Cruising along the Mopti-Bandiagara highway on the back of a Chinese motorbike, dampened turban flying in the wind: life doesn't get much better than this.
Arid bush stretches out in all directions, and except for the odd donkey cart, there's no other traffic in sight. At a particularly scenic spot, my Dogon guide pulls in and we clamber off the bike. Glass litters the road.
This, Ali tells me, is where a fellow guide was killed by an oncoming truck. I ask if they were close. Very close, says Ali. He stares into space briefly, then gives a shrug. "C'est la vie," he mutters. He gets back on, and revs up the bike.
Feeling slightly more vulnerable, I get back on myself. I know about the death toll on Malian roads, of course. I'm trying to ignore it and concentrate on what lies ahead.
Beyond Bandiagara, the highway becomes a dirt road that strikes through bush to the top of an escarpment, which is the centre of Dogon life. We wend our way down, pausing briefly at the bottom to buy the biggest mangoes I've ever seen. I catch a glimpse of Kani Kombole, one of the oldest villages on the plain, but we're not stopping. We're heading straight for Bankass, the gateway to Dogon country from the Burkina Faso border. I'm in luck: my trip coincides with two days of Dogon festivities.
The small, dusty town of Bankass begins to fill up. Hundreds of people from the outlying villages come to witness the spectacle: the cream of the region's young men going head-to-head in a local form of wrestling.
Such is their enthusiasm that the surrounding trees are festooned with people, all eager for the best possible view. This is a big event, with dignitaries, loudhailers, drummers and a 3am finish.
La lutte, to my untrained eye, looks like a cross between sumo and judo. Wearing rough cotton shorts, the men lock shoulders and test each other's strength, until one discovers a weakness and manages a throw. Ali tells me that he loved to wrestle in his youth. It's part of the rough and tumble of a Dogon upbringing, along with diving in the seasonal waterfalls, catching and eating lizards and riding in bareback horse races.
The next day I'm lucky enough to witness these races for myself. Another enthusiastic crowd is kept in order by over-zealous police officers swinging clubs.
The preliminaries involve demonstrations of horsemanship: magnificent horses lie down for their masters, or leap in dramatic caprioles. Then it's time for a race. Boys of 13 to 15 years old, all in the grip of fear and adrenalin, circle around on their mounts. Their bare, skinny legs dangle down stirrupless, and the crowd is beaten back once more as they set off in a cloud of dust.
It's heart-stopping. A boy falls, but the race gallops on. The crowd roars.
It's all been a somewhat high-octane introduction to Dogon country. But now I'm due to head back to the escarpment, and the sort of experience that the guidebooks talk about.
The Dogon people arrived in this spot sometime around the 14th century. They came from the Manding hills east of Bamako, fleeing, so they say, from the spread of Islam. The people they found in situ were the Tellem - a pygmy race who lived in caves and grottoes high among the rocks.
How they reached their dwellings remains a mystery.

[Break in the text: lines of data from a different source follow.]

-- pv_equiv track=rewrite | github.com/jimmy-academia/xnot | data/scripts/review_utils.py | bucket_reviews_by_star
-- ===== SOURCE A (Python) =====
-- def bucket_reviews_by_star(reviews: list) -> dict:
--     """Bucket reviews by star rating (1-5), sorted by length within each bucket.
--
--     Args:
--         reviews: List of review dicts with 'stars' and 'text' fields
--
--     Returns:
--         Dict mapping star rating (1-5) to list of reviews, sorted by text length descending
--     """
--     buckets = {1: [], 2: [], 3: [], 4: [], 5: []}
--     for r in reviews:
--         star = int(r.get("stars", 3))
--         star = max(1, min(5, star))  # Clamp to 1-5
--         buckets[star].append(r)
--
--     # Sort each bucket by text length (longest first)
--     for star in buckets:
--         buckets[star].sort(key=lambda r: -len(r.get("text", "")))
--
--     return buckets
-- ===== SOURCE B (Python) =====
-- def bucket_reviews_by_star(reviews: list) -> dict:
--     """Bucket reviews by star rating (1-5), sorted by length within each bucket.
--
--     No mutable bucket accumulation: for each star value 1..5, select the
--     matching reviews with a filter pass and sort that selection directly,
--     building the result dict by comprehension.
--     """
--     def clamp(r):
--         return max(1, min(5, int(r.get("stars", 3))))
--     return {
--         s: sorted((r for r in reviews if clamp(r) == s),
--                   key=lambda r: -len(r.get("text", "")))
--         for s in range(1, 6)
--     }
-- ===== Notes on version B (the rewrite author's own statement) =====
-- stated objective: simpler
-- what changed: Instead of mutating a dict of buckets in a loop and then sorting each bucket in a second pass, B builds the result by a dict comprehension over the five star values, with each bucket produced directly as sorted(filter) of the input.
import Mathlib
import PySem

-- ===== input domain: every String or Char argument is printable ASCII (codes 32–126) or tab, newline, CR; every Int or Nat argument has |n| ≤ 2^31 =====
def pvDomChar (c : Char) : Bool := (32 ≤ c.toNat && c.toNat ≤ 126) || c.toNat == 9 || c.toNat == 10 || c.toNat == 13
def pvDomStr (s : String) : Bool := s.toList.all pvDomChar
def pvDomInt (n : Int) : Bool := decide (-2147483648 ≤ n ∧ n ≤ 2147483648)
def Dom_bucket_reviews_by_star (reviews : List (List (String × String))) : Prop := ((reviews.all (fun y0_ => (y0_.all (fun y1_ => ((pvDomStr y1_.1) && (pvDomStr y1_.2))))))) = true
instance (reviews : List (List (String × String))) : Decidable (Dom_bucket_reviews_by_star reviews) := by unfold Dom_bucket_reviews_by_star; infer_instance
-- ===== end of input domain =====

-- B replaces A's "mutate a bucket dict in a loop, then sort each bucket" by a direct
-- comprehension over the five star values, each bucket built as sorted(filter) (simpler).


-- shared helper (both Pythons contain this exact subexpression)
-- star = max(1, min(5, int(r.get("stars", 3))))  (total form: the getD 0 arm is
-- unreachable under Pre_, which demands int(r["stars"]) not raise)
def pvStar (r : List (String × String)) : Int :=
  let star : Int :=
    match List.lookup "stars" r with
    | some v => (PySem.Int.ofStr? v).getD 0
    | none => 3
  max 1 (min 5 star)

-- -len(r.get("text", ""))
def pvNegLen (r : List (String × String)) : Int :=
  -(PySem.Str.len ((List.lookup "text" r).getD ""))

-- ===== PORT A =====
-- buckets = {1: [], 2: [], 3: [], 4: [], 5: []}
def pvInitBuckets : PySem.Dict Int (List (List (String × String))) :=
  PySem.Dict.ofList [(1, []), (2, []), (3, []), (4, []), (5, [])]

def bucket_reviews_by_star (reviews : List (List (String × String))) : List (Int × List (List (String × String))) :=
  -- for r in reviews: buckets[star].append(r); then
  -- for star in buckets: buckets[star].sort(key=lambda r: -len(r.get("text","")))
  (reviews.foldl (fun d r => d.modify (pvStar r) [] (· ++ [r])) pvInitBuckets).items.map
    (fun p => (p.1, PySem.List.sorted p.2 pvNegLen))

-- ===== PORT B =====
-- {s: sorted((r for r in reviews if clamp(r) == s), key=...) for s in range(1, 6)}
def bucket_reviews_by_star_alt (reviews : List (List (String × String))) : List (Int × List (List (String × String))) :=
  (PySem.List.pyRange 1 6 1).map
    (fun s => (s, PySem.List.sorted (reviews.filter (fun r => pvStar r == s)) pvNegLen))

-- ===== PRECONDITION & SPEC =====
-- Pre_ excludes exactly the inputs where int(r["stars"]) raises ValueError in both A and B.
def pvStarsOk (r : List (String × String)) : Bool :=
  match List.lookup "stars" r with
  | some v => (PySem.Int.ofStr? v).isSome
  | none => true

def Pre_bucket_reviews_by_star (reviews : List (List (String × String))) : Prop :=
  ∀ r ∈ reviews, pvStarsOk r = true
instance (reviews : List (List (String × String))) : Decidable (Pre_bucket_reviews_by_star reviews) := by unfold Pre_bucket_reviews_by_star; infer_instance

def pvWitness_bucket_reviews_by_star : (List (List (String × String))) :=
  [[("stars", "4"), ("text", "good")], [("stars", "4"), ("text", "ok")], [("text", "no stars")]]

def Spec_bucket_reviews_by_star (reviews : List (List (String × String))) (out : List (Int × List (List (String × String)))) : Prop := out = bucket_reviews_by_star_alt reviews
instance (reviews : List (List (String × String))) (out : List (Int × List (List (String × String)))) : Decidable (Spec_bucket_reviews_by_star reviews out) := by unfold Spec_bucket_reviews_by_star; infer_instance

-- ===== CLAIM (what is proved, stated in full; the proofs are below) =====
def Claim_equal_bucket_reviews_by_star : Prop := ∀ (reviews : List (List (String × String))), Dom_bucket_reviews_by_star reviews → Pre_bucket_reviews_by_star reviews → Spec_bucket_reviews_by_star reviews (bucket_reviews_by_star reviews)

-- ===== LEMMAS AND PROOFS =====

-- the grouping fold, per key
lemma pv_getD_fold (xs : List (List (String × String)))
    (d : PySem.Dict Int (List (List (String × String)))) (c : Int) :
    (xs.foldl (fun d r => d.modify (pvStar r) [] (· ++ [r])) d).getD c []
      = d.getD c [] ++ xs.filter (fun r => pvStar r == c) := by
  have hmap : xs.foldl (fun d r => d.modify (pvStar r) [] (· ++ [r])) d
      = (xs.map (fun r => (pvStar r, r))).foldl (fun d p => d.modify p.1 [] (· ++ [p.2])) d := by
    rw [List.foldl_map]
  rw [hmap, PySem.Dict.getD_foldl_modify_append, List.filter_map, List.map_map]
  simp [Function.comp_def]

lemma pv_star_mem (r : List (String × String)) : pvStar r ∈ ([1, 2, 3, 4, 5] : List Int) := by
  have h1 : (1 : Int) ≤ pvStar r := le_max_left _ _
  have h5 : pvStar r ≤ 5 := max_le (by norm_num) (min_le_left _ _)
  simp only [List.mem_cons]
  omega

lemma pv_keys_fold (xs : List (List (String × String))) :
    (xs.foldl (fun d r => d.modify (pvStar r) [] (· ++ [r])) pvInitBuckets).keys
      = ([1, 2, 3, 4, 5] : List Int) := by
  rw [PySem.Dict.keys_foldl_modify_key xs pvStar [] (fun _ r v => v ++ [r]) pvInitBuckets]
  have hkeys : pvInitBuckets.keys = ([1, 2, 3, 4, 5] : List Int) := by decide
  rw [hkeys, PySem.Set.update_eq_append_filter]
  have : (PySem.Set.ofList (xs.map pvStar)).filter
      (fun y => !(PySem.Set.contains ([1, 2, 3, 4, 5] : List Int) y)) = [] := by
    rw [List.filter_eq_nil_iff]
    intro y hy
    have hy' : y ∈ xs.map pvStar := by simpa [PySem.Set.mem_ofList] using hy
    rcases List.mem_map.mp hy' with ⟨r, -, rfl⟩
    simp [PySem.Set.contains_eq_listContains, pv_star_mem r]
  rw [this, List.append_nil]

lemma pv_initGetD (c : Int) (hc : c ∈ ([1, 2, 3, 4, 5] : List Int)) :
    pvInitBuckets.getD c [] = [] := by
  have h : c = 1 ∨ c = 2 ∨ c = 3 ∨ c = 4 ∨ c = 5 := by simpa using hc
  rcases h with rfl | rfl | rfl | rfl | rfl <;> decide

-- ===== VERDICT (by name: the statement is the Claim_ definition above) =====
theorem bucket_reviews_by_star_spec : Claim_equal_bucket_reviews_by_star := by
  intro reviews _ _
  unfold Spec_bucket_reviews_by_star bucket_reviews_by_star bucket_reviews_by_star_alt
  have hnd : (reviews.foldl (fun d r => d.modify (pvStar r) [] (· ++ [r])) pvInitBuckets).keys.Nodup := by
    rw [pv_keys_fold]; decide
  have hrange : PySem.List.pyRange 1 6 1 = ([1, 2, 3, 4, 5] : List Int) := by decide
  rw [PySem.Dict.items_eq_map_keys _ hnd [], pv_keys_fold, List.map_map, hrange]
  apply List.map_congr_left
  intro c hc
  simp only [Function.comp_apply]
  rw [pv_getD_fold, pv_initGetD c hc, List.nil_append]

Thus far, I'd failed to meet a single Dogon who did not insist that the Tellem could fly. Unfortunately, their magical powers were no match for the larger Dogon, who drove them out and took possession of the escarpment.
We approach the Dogon villages from the plateau. For the most part, they are inaccessible by road. There are a series of treacherous pathways up and down the cliff itself, while the villages on both the plateau and the plain are connected by sandy tracks.
Whereas tourists can now take a whistle-stop tour by 4x4, the time-honoured tradition is to trek between them on foot. We arrive in the late afternoon, leave the motorbike behind and walk the final stretch to Begnemato, where we will sleep.
The track winds between areas of cultivation - beautiful fields of lush lettuces and the Dogon speciality, onions, the rich scent of which fills the air. In the cool of early evening, men are watering their crops by hand with calabash bowls.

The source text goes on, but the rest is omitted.